This approach assumes that we have a bipartisan problem and that Jeffries is the bookend to Trump’s frothing and endless incitements and vulgarities.
To once again ignore my usual reticence, Pape’s suggestion is rather like having Hitler sit down with Anne Frank to iron out their differences. This is not a bipartisan problem. It is, along every dimension, a Republican problem.
It is Republicans who refuse to stem the proliferation of guns in America.
It is Republicans who are complicit in the extra-judicial execution of fishermen in small boats.
It is Republicans who support or passively allow the unchecked violence that resulted in the murders of Renee Good and Alex Pretti.
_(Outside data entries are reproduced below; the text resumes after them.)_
-- B replaces A's single interleaved find/lookahead state machine by two plain passes
-- (collect the non-overlapping occurrence indices, then scan adjacent pairs for the
-- longest streak of gaps of exactly len(STR)); objective: simpler, same return value.

-- ===== PORT A =====
-- Python A's 'while True' loop; each Python assignment becomes a let (the two sequential
-- conditional updates of subCount/highestSubCount become conditional lets in order).
-- fuel is only a termination device: each iteration moves 'start' forward by at least
-- len(STR) ≥ 1 (Pre_ excludes STR = ""), so fuel len(string)+1 is never exhausted
-- on admitted inputs (proved in pvLoop_eq_aGo below).
def longest_run_loop (s STR : String) (m : Int) : Nat → Int → Int → Int → Int → Int
  | 0, _, _, _, highestSubCount => highestSubCount
  | fuel+1, start, last_location, subCount, highestSubCount =>
    let location := PySem.Str.findFrom s STR start
    let next_location := PySem.Str.findFrom s STR (location + m)
    if location = -1 then highestSubCount
    else if next_location ≠ -1 then
      -- avoid double counting
      let highestSubCount :=
        if last_location + m ≠ location then
          (if subCount > highestSubCount then subCount else highestSubCount)
        else highestSubCount
      let subCount := if last_location + m ≠ location then 0 else subCount
      let subCount' :=
        if location - last_location = m ∨ next_location - location = m then subCount + 1 else 0
      let highestSubCount :=
        if location - last_location = m ∨ next_location - location = m then
          (if subCount' > highestSubCount then subCount' else highestSubCount)
        else highestSubCount
      longest_run_loop s STR m fuel (location + m) location subCount' highestSubCount
    else
      let subCount' := if location - last_location = m then subCount + 1 else 0
      let highestSubCount :=
        if location - last_location = m then
          (if subCount' > highestSubCount then subCount' else highestSubCount)
        else highestSubCount
      longest_run_loop s STR m fuel (location + m) location subCount' highestSubCount

def longest_run (string : String) (STRs : List String) : List (String × Int) :=
  (STRs.foldl (fun substrs STR =>
      let m := PySem.Str.len STR
      let highestSubCount := longest_run_loop string STR m (string.toList.length + 1) 0 0 0 0
      let highestSubCount := if highestSubCount = 0 then 1 else highestSubCount
      substrs.insert STR highestSubCount)
    (PySem.Dict.empty : PySem.Dict String Int)).items

-- ===== PORT B =====
-- pass 1 of Source B: collect all non-overlapping occurrence start indices
-- (same fuel device as A's loop; never exhausted when STR ≠ "")
def longest_run_collect (s STR : String) (m : Int) : Nat → Int → List Int → List Int
  | 0, _, locs => locs
  | fuel+1, start, locs =>
    let loc := PySem.Str.findFrom s STR start
    if loc = -1 then locs
    else longest_run_collect s STR m fuel (loc + m) (locs ++ [loc])

-- body of Source B's 'for prev, cur in zip(locs, locs[1:])' loop, state (best, run)
def longest_run_step (m : Int) (st : Int × Int) (pc : Int × Int) : Int × Int :=
  if pc.2 - pc.1 = m then
    let run := st.2 + 1
    (if run > st.1 then run else st.1, run)
  else (st.1, 1)

def longest_run_alt (string : String) (STRs : List String) : List (String × Int) :=
  (STRs.foldl (fun substrs STR =>
      let m := PySem.Str.len STR
      let locs := longest_run_collect string STR m (string.toList.length + 1) 0 []
      let st := (List.zip locs (PySem.List.slice locs (some 1) none)).foldl
        (longest_run_step m) (1, 1)
      substrs.insert STR st.1)
    (PySem.Dict.empty : PySem.Dict String Int)).items

-- ===== PRECONDITION & SPEC =====
-- Pre_ excludes an empty search substring, on which Python A (and B) loop forever:
-- string.find("", start) never returns -1.
def Pre_longest_run (string : String) (STRs : List String) : Prop := ∀ STR ∈ STRs, STR ≠ ""
instance (string : String) (STRs : List String) : Decidable (Pre_longest_run string STRs) := by unfold Pre_longest_run; infer_instance
def pvWitness_longest_run : String × List String := ("AGATAGATXAGAT", ["AGAT", "X", "TT"])

def Spec_longest_run (string : String) (STRs : List String) (out : List (String × Int)) : Prop := out = longest_run_alt string STRs
instance (string : String) (STRs : List String) (out : List (String × Int)) : Decidable (Spec_longest_run string STRs out) := by unfold Spec_longest_run; infer_instance

-- ===== CLAIM (what is proved, stated in full; the proofs are below) =====
def Claim_equal_longest_run : Prop := ∀ (string : String) (STRs : List String), Dom_longest_run string STRs → Pre_longest_run string STRs → Spec_longest_run string STRs (longest_run string STRs)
It is Republicans who slashed aid to starving children resulting in 500,000 small corpses. The cuts to USAID are predicted to cause 14 million deaths by 2030.
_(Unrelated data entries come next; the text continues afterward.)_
-- max/min over set(l) equal max/min over l (same membership, antisymmetry)
theorem pvMaxMin_set (l : List Int) (hl : l ≠ []) :
    PySem.List.max? (PySem.Set.ofList l) (fun y => y) = PySem.List.max? l (fun y => y) ∧
    PySem.List.min? (PySem.Set.ofList l) (fun y => y) = PySem.List.min? l (fun y => y) := by
  obtain ⟨x, hx⟩ := List.exists_mem_of_ne_nil l hl
  have hxS : x ∈ PySem.Set.ofList l := (PySem.Set.mem_ofList _ _).mpr hx
  have hSne : (PySem.Set.ofList l : List Int) ≠ [] := List.ne_nil_of_mem hxS
  cases hms : PySem.List.max? (PySem.Set.ofList l) (fun y => y) with
  | none => exact absurd ((PySem.List.max?_eq_none_iff _ _).mp hms) hSne
  | some mS =>
    cases hml : PySem.List.max? l (fun y => y) with
    | none => exact absurd ((PySem.List.max?_eq_none_iff _ _).mp hml) hl
    | some mL =>
      cases hns : PySem.List.min? (PySem.Set.ofList l) (fun y => y) with
      | none => exact absurd ((PySem.List.min?_eq_none_iff _ _).mp hns) hSne
      | some nS =>
        cases hnl : PySem.List.min? l (fun y => y) with
        | none => exact absurd ((PySem.List.min?_eq_none_iff _ _).mp hnl) hl
        | some nL =>
          have hmSl : mS ∈ l := (PySem.Set.mem_ofList _ _).mp (PySem.List.max?_mem hms)
          have hmLS : mL ∈ PySem.Set.ofList l :=
            (PySem.Set.mem_ofList _ _).mpr (PySem.List.max?_mem hml)
          have h1 : mS ≤ mL := PySem.List.max?_isMax hml mS hmSl
          have h2 : mL ≤ mS := PySem.List.max?_isMax hms mL hmLS
          have hnSl : nS ∈ l := (PySem.Set.mem_ofList _ _).mp (PySem.List.min?_mem hns)
          have hnLS : nL ∈ PySem.Set.ofList l :=
            (PySem.Set.mem_ofList _ _).mpr (PySem.List.min?_mem hnl)
          have h3 : nS ≤ nL := PySem.List.min?_isMin hns nL hnLS
          have h4 : nL ≤ nS := PySem.List.min?_isMin hnl nS hnSl
          exact ⟨congrArg some (le_antisymm h1 h2), congrArg some (le_antisymm h3 h4)⟩

-- for 0 ≤ n, both digit-spread helpers return the same value v with 0 ≤ v ≤ 9
theorem pvLucky_spec (n : Int) (hn : 0 ≤ n) :
    ∃ v, calcLuckyA n = some v ∧ calcSpreadB n = some v ∧ 0 ≤ v ∧ v ≤ 9 := by
  have hchars : (PySem.Int.toStr n).toList = Nat.toDigits 10 n.toNat := by
    rw [PySem.Int.toList_toStr, PySem.Int.toChars, if_neg (by omega)]
  have hP : ∀ c ∈ (PySem.Int.toStr n).toList, pvP c := by
    rw [hchars, Nat.toDigits]
    exact pvToDigitsCore_P _ _ [] (by simp)
  obtain ⟨ds, hds, hlen, hbnd⟩ := pvMapM_P _ hP
  have hdsne : ds ≠ [] := by
    intro h
    apply pvToDigits_ne_nil n.toNat
    have : ((PySem.Int.toStr n).toList).length = 0 := by rw [← hlen, h]; rfl
    rw [hchars] at this
    exact List.eq_nil_of_length_eq_zero this
  obtain ⟨hmaxeq, hmineq⟩ := pvMaxMin_set ds hdsne
  cases hml : PySem.List.max? ds (fun y => y) with
  | none => exact absurd ((PySem.List.max?_eq_none_iff _ _).mp hml) hdsne
  | some mx =>
    cases hnl : PySem.List.min? ds (fun y => y) with
    | none => exact absurd ((PySem.List.min?_eq_none_iff _ _).mp hnl) hdsne
    | some mn =>
      have hmxmem := PySem.List.max?_mem hml
      have hmnmem := PySem.List.min?_mem hnl
      have hmx9 : mx ≤ 9 := (hbnd mx hmxmem).2
      have hmn0 : 0 ≤ mn := (hbnd mn hmnmem).1
      have hmnmx : mn ≤ mx := PySem.List.min?_isMin hnl mx hmxmem
      refine ⟨mx - mn, ?_, ?_, by omega, by omega⟩
      · unfold calcLuckyA
        rw [hds]
        simp only [hmaxeq, hmineq, hml, hnl]
      · unfold calcSpreadB
        rw [hds]
        simp only [hml, hnl]

-- the spread value as a total function (proof-side only)
def pvSpread (x : Int) : Int := (calcSpreadB x).getD 0

-- first argmin of the spread over a list (proof-side characterisation)
def pvFirstMin : List Int → Option (Int × Int)
  | [] => none
  | x :: xs =>
    match pvFirstMin xs with
    | none => some (pvSpread x, x)
    | some p => if pvSpread x ≤ p.1 then some (pvSpread x, x) else some p

theorem pvFirstMin_isSome (x : Int) (xs : List Int) :
    ∃ p, pvFirstMin (x :: xs) = some p := by
  cases hfm : pvFirstMin xs with
  | none => exact ⟨(pvSpread x, x), by simp [pvFirstMin, hfm]⟩
  | some p =>
    by_cases h : pvSpread x ≤ p.1
    · exact ⟨(pvSpread x, x), by simp [pvFirstMin, hfm, h]⟩
    · exact ⟨p, by simp [pvFirstMin, hfm, h]⟩

-- the winner is a member and carries its own spread
theorem pvFirstMin_mem : ∀ (L : List Int) (p : Int × Int), pvFirstMin L = some p →
    p.2 ∈ L ∧ pvSpread p.2 = p.1 := by
  intro L
  induction L with
  | nil => intro p hp; simp [pvFirstMin] at hp
  | cons x xs ih =>
    intro p hp
    cases hfm : pvFirstMin xs with
    | none =>
      simp [pvFirstMin, hfm] at hp
      rw [← hp]; exact ⟨List.mem_cons_self, rfl⟩
    | some q =>
      by_cases hle : pvSpread x ≤ q.1
      · simp [pvFirstMin, hfm, hle] at hp
        rw [← hp]; exact ⟨List.mem_cons_self, rfl⟩
      · simp [pvFirstMin, hfm, hle] at hp
        obtain ⟨h1, h2⟩ := ih q hfm
        rw [← hp]; exact ⟨List.mem_cons_of_mem _ h1, h2⟩

-- the winner's spread is a lower bound for all spreads in the list
theorem pvFirstMin_lb : ∀ (L : List Int) (p : Int × Int), pvFirstMin L = some p →
    ∀ y ∈ L, p.1 ≤ pvSpread y := by
  intro L
  induction L with
  | nil => intro p hp; simp [pvFirstMin] at hp
  | cons x xs ih =>
    intro p hp y hy
    cases hfm : pvFirstMin xs with
    | none =>
      have hxs : xs = [] := by
        cases xs with
        | nil => rfl
        | cons z zs => obtain ⟨q, hq⟩ := pvFirstMin_isSome z zs; rw [hq] at hfm; cases hfm
      subst hxs
      simp [pvFirstMin] at hp
      rcases List.mem_cons.mp hy with h | h
      · subst h; rw [← hp]
      · cases h
    | some q =>
      by_cases hle : pvSpread x ≤ q.1
      · simp [pvFirstMin, hfm, hle] at hp
        rcases List.mem_cons.mp hy with h | h
        · subst h; rw [← hp]
        · have := ih q hfm y h; rw [← hp]; simp only []; omega
      · simp [pvFirstMin, hfm, hle] at hp
        rcases List.mem_cons.mp hy with h | h
        · subst h; rw [← hp]; omega
        · rw [← hp]; exact ih q hfm y h

theorem pvFirstMin_fst_le (L : List Int) (h : ∀ n ∈ L, pvSpread n ≤ 9) :
    ∀ p, pvFirstMin L = some p → p.1 ≤ 9 := by
  intro p hp
  obtain ⟨hm, hs⟩ := pvFirstMin_mem L p hp
  rw [← hs]; exact h p.2 hm

-- B's second pass: the winner is the FIRST element attaining the spread p.1
theorem pvFirstMin_find : ∀ (L : List Int),
    (∀ n ∈ L, calcSpreadB n = some (pvSpread n)) →
    ∀ (p : Int × Int), pvFirstMin L = some p →
    L.find? (fun n => calcSpreadB n == some p.1) = some p.2 := by
  intro L
  induction L with
  | nil => intro _ p hp; simp [pvFirstMin] at hp
  | cons x xs ih =>
    intro h p hp
    have hx := h x List.mem_cons_self
    cases hfm : pvFirstMin xs with
    | none =>
      simp [pvFirstMin, hfm] at hp
      rw [← hp]
      simp [List.find?_cons, hx]
    | some q =>
      by_cases hle : pvSpread x ≤ q.1
      · simp [pvFirstMin, hfm, hle] at hp
        rw [← hp]
        simp [List.find?_cons, hx]
      · simp [pvFirstMin, hfm, hle] at hp
        rw [← hp]
        have hfalse : (calcSpreadB x == some q.1) = false := by
          rw [hx]
          simp only [beq_eq_false_iff_ne, ne_eq, Option.some.injEq]
          omega
        simp only [List.find?_cons, hfalse, cond_false]
        exact ih (fun n hn => h n (List.mem_cons_of_mem _ hn)) q hfm

-- mapM over all-defined spreads is the plain map
theorem pvMapM_spread : ∀ (L : List Int),
    (∀ n ∈ L, calcSpreadB n = some (pvSpread n)) →
    L.mapM calcSpreadB = some (L.map pvSpread) := by
  intro L
  induction L with
  | nil => intro _; rfl
  | cons x xs ih =>
    intro h
    rw [List.mapM_cons, h x List.mem_cons_self,
      ih (fun n hn => h n (List.mem_cons_of_mem _ hn))]
    rfl

-- A's forward loop, from an arbitrary accumulator, in terms of pvFirstMin
theorem pvAfold : ∀ (L : List Int), (∀ n ∈ L, calcLuckyA n = some (pvSpread n)) →
    ∀ (bl : Int) (bn : Option Int),
    L.foldl calcStepA (some (bl, bn)) =
      some (match pvFirstMin L with
            | none => (bl, bn)
            | some p => if p.1 < bl then (p.1, some p.2) else (bl, bn)) := by
  intro L
  induction L with
  | nil => intro _ bl bn; simp [pvFirstMin]
  | cons x xs ih =>
    intro h bl bn
    have hx := h x List.mem_cons_self
    have hrest := ih (fun n hn => h n (List.mem_cons_of_mem _ hn))
    by_cases hlt : pvSpread x < bl
    · have hstep : calcStepA (some (bl, bn)) x = some (pvSpread x, some x) := by
        simp [calcStepA, hx, hlt]
      rw [List.foldl_cons, hstep, hrest]
      cases hfm : pvFirstMin xs with
      | none => simp [pvFirstMin, hfm, hlt]
      | some p =>
        by_cases h2 : pvSpread x ≤ p.1
        · have h3 : ¬ p.1 < pvSpread x := by omega
          simp [pvFirstMin, hfm, h2, h3, hlt]
        · have h3 : p.1 < pvSpread x := by omega
          have h4 : p.1 < bl := by omega
          simp [pvFirstMin, hfm, h2, h3, h4]
    · have hstep : calcStepA (some (bl, bn)) x = some (bl, bn) := by
        simp [calcStepA, hx, hlt]
      rw [List.foldl_cons, hstep, hrest]
      cases hfm : pvFirstMin xs with
      | none => simp [pvFirstMin, hfm, hlt]
      | some p =>
        by_cases h2 : pvSpread x ≤ p.1
        · have h3 : ¬ p.1 < bl := by omega
          simp [pvFirstMin, hfm, h2, h3, hlt]
        · simp [pvFirstMin, hfm, h2]

-- ===== VERDICT (by name: the statement is the Claim_ definition above) =====
theorem calc_py_spec : Claim_equal_calc_py := by
  unfold Claim_equal_calc_py
  intro a b _ hpre
  unfold Spec_calc_py
  by_cases hba : b < a
  · have h1 : PySem.List.pyRange a (b+1) 1 = [] := PySem.List.pyRange_one_eq_nil (by omega)
    simp [calc_py, calc_py_alt, h1, show a > b from hba]
  · have ha : 0 ≤ a := hpre.resolve_left hba
    set L := PySem.List.pyRange a (b+1) 1 with hL
    have hmem : ∀ n ∈ L, 0 ≤ n := by
      intro n hn
      have hn' : n ∈ PySem.List.pyRange a (b+1) 1 := hL ▸ hn
      have := PySem.List.mem_pyRange_one.mp hn'
      omega
    have hA : ∀ n ∈ L, calcLuckyA n = some (pvSpread n) := by
      intro n hn
      obtain ⟨v, h1, h2, _, _⟩ := pvLucky_spec n (hmem n hn)
      rw [h1]; simp [pvSpread, h2]
    have hB : ∀ n ∈ L, calcSpreadB n = some (pvSpread n) := by
      intro n hn
      obtain ⟨v, h1, h2, _, _⟩ := pvLucky_spec n (hmem n hn)
      rw [h2]; simp [pvSpread, h2]
    have hbound : ∀ n ∈ L, pvSpread n ≤ 9 := by
      intro n hn
      obtain ⟨v, h1, h2, _, h9⟩ := pvLucky_spec n (hmem n hn)
      simp only [pvSpread, h2, Option.getD_some]; exact h9
    have hcons : L = a :: PySem.List.pyRange (a+1) (b+1) 1 := by
      rw [hL]; exact PySem.List.pyRange_one_cons (by omega)
    obtain ⟨p, hp⟩ : ∃ p, pvFirstMin L = some p := by
      rw [hcons]; exact pvFirstMin_isSome _ _
    have hl9 : p.1 ≤ 9 := pvFirstMin_fst_le L hbound p hp
    have hAres : L.foldl calcStepA (some ((999 : Int), (none : Option Int)))
        = some (p.1, some p.2) := by
      rw [pvAfold L hA 999 none, hp]
      simp [show p.1 < (999 : Int) by omega]
    have e1 : calc_py a b = some p.2 := by
      unfold calc_py
      rw [← hL, hAres]
    -- B side
    have hmapm : L.mapM calcSpreadB = some (L.map pvSpread) := pvMapM_spread L hB
    obtain ⟨hpmem, hpsp⟩ := pvFirstMin_mem L p hp
    have hmapne : L.map pvSpread ≠ [] := by
      rw [hcons]; simp
    have hmin : PySem.List.min? (L.map pvSpread) (fun y => y) = some p.1 := by
      cases hm : PySem.List.min? (L.map pvSpread) (fun y => y) with
      | none => exact absurd ((PySem.List.min?_eq_none_iff _ _).mp hm) hmapne
      | some m' =>
        obtain ⟨y, hy, hym⟩ := List.mem_map.mp (PySem.List.min?_mem hm)
        have h1 : p.1 ≤ m' := by rw [← hym]; exact pvFirstMin_lb L p hp y hy
        have h2 : m' ≤ p.1 := by
          have : p.1 ∈ L.map pvSpread := List.mem_map.mpr ⟨p.2, hpmem, hpsp⟩
          exact PySem.List.min?_isMin hm p.1 this
        exact congrArg some (le_antisymm h2 h1)
    have hfind : L.find? (fun n => calcSpreadB n == some p.1) = some p.2 :=
      pvFirstMin_find L hB p hp
    have e2 : calc_py_alt a b = some p.2 := by
      unfold calc_py_alt
      rw [if_neg (by omega), ← hL, hmapm]
      simp only [hmin, hfind]
    rw [e1, e2]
It is Republicans who condone the violence against Iran, including the massacre of 167 schoolchildren.
It is Republicans who enable government thugs to drag an 85 year-old woman out of bed and into handcuffs and ankle shackles.
It is Republicans who confirmed angry men and women, like Pete Hegseth, Kash Patel, Kristi Noem and Pam Bondi, to ignore the rule of law and run roughshod over the rights of countless humans, here and abroad.
It is Republicans who assured the deaths of thousands of women by restricting access to reproductive health care.
It is Republicans who deny climate change, thereby creating conditions for catastrophic, deadly weather events and as yet undetermined cataclysmic effects on all of humankind.
It is Republicans who chastise Jimmy Kimmel for a joke, while their dear leader celebrates the death of Robert Mueller by posting, “Good, I’m glad he’s dead.”
I don’t wish for a successful assassination of Trump, especially since it would confer martyr status.. The post-assassination lionization of Charlie Kirk is a case in point. Kirk espoused racist, xenophobic and hateful comments and conspiracy theories and was posthumously honored as a great American.
There are legitimate policy disagreements between our political parties, but I challenge you to cite any Democratic policy that has the direct or indirect effect of harming others.
Cole Allen’s violence arose from empathy. He may be unstable and his actions are not laudable. But they are understandable.
Cole Allen is reportedly a practicing Christian. In pre-rebuttal to those who might find his acts “unChristian,” he wrote:
“I’m not the person raped in a detention camp. I’m not the fisherman executed without trial. I’m not a school kid blown up or a child starved or a teenage girl abused by the many criminals in this administration.
Turning the other cheek when ‘someone else’ is oppressed is not Christian behavior; it is complicity in the oppressor’s crimes.”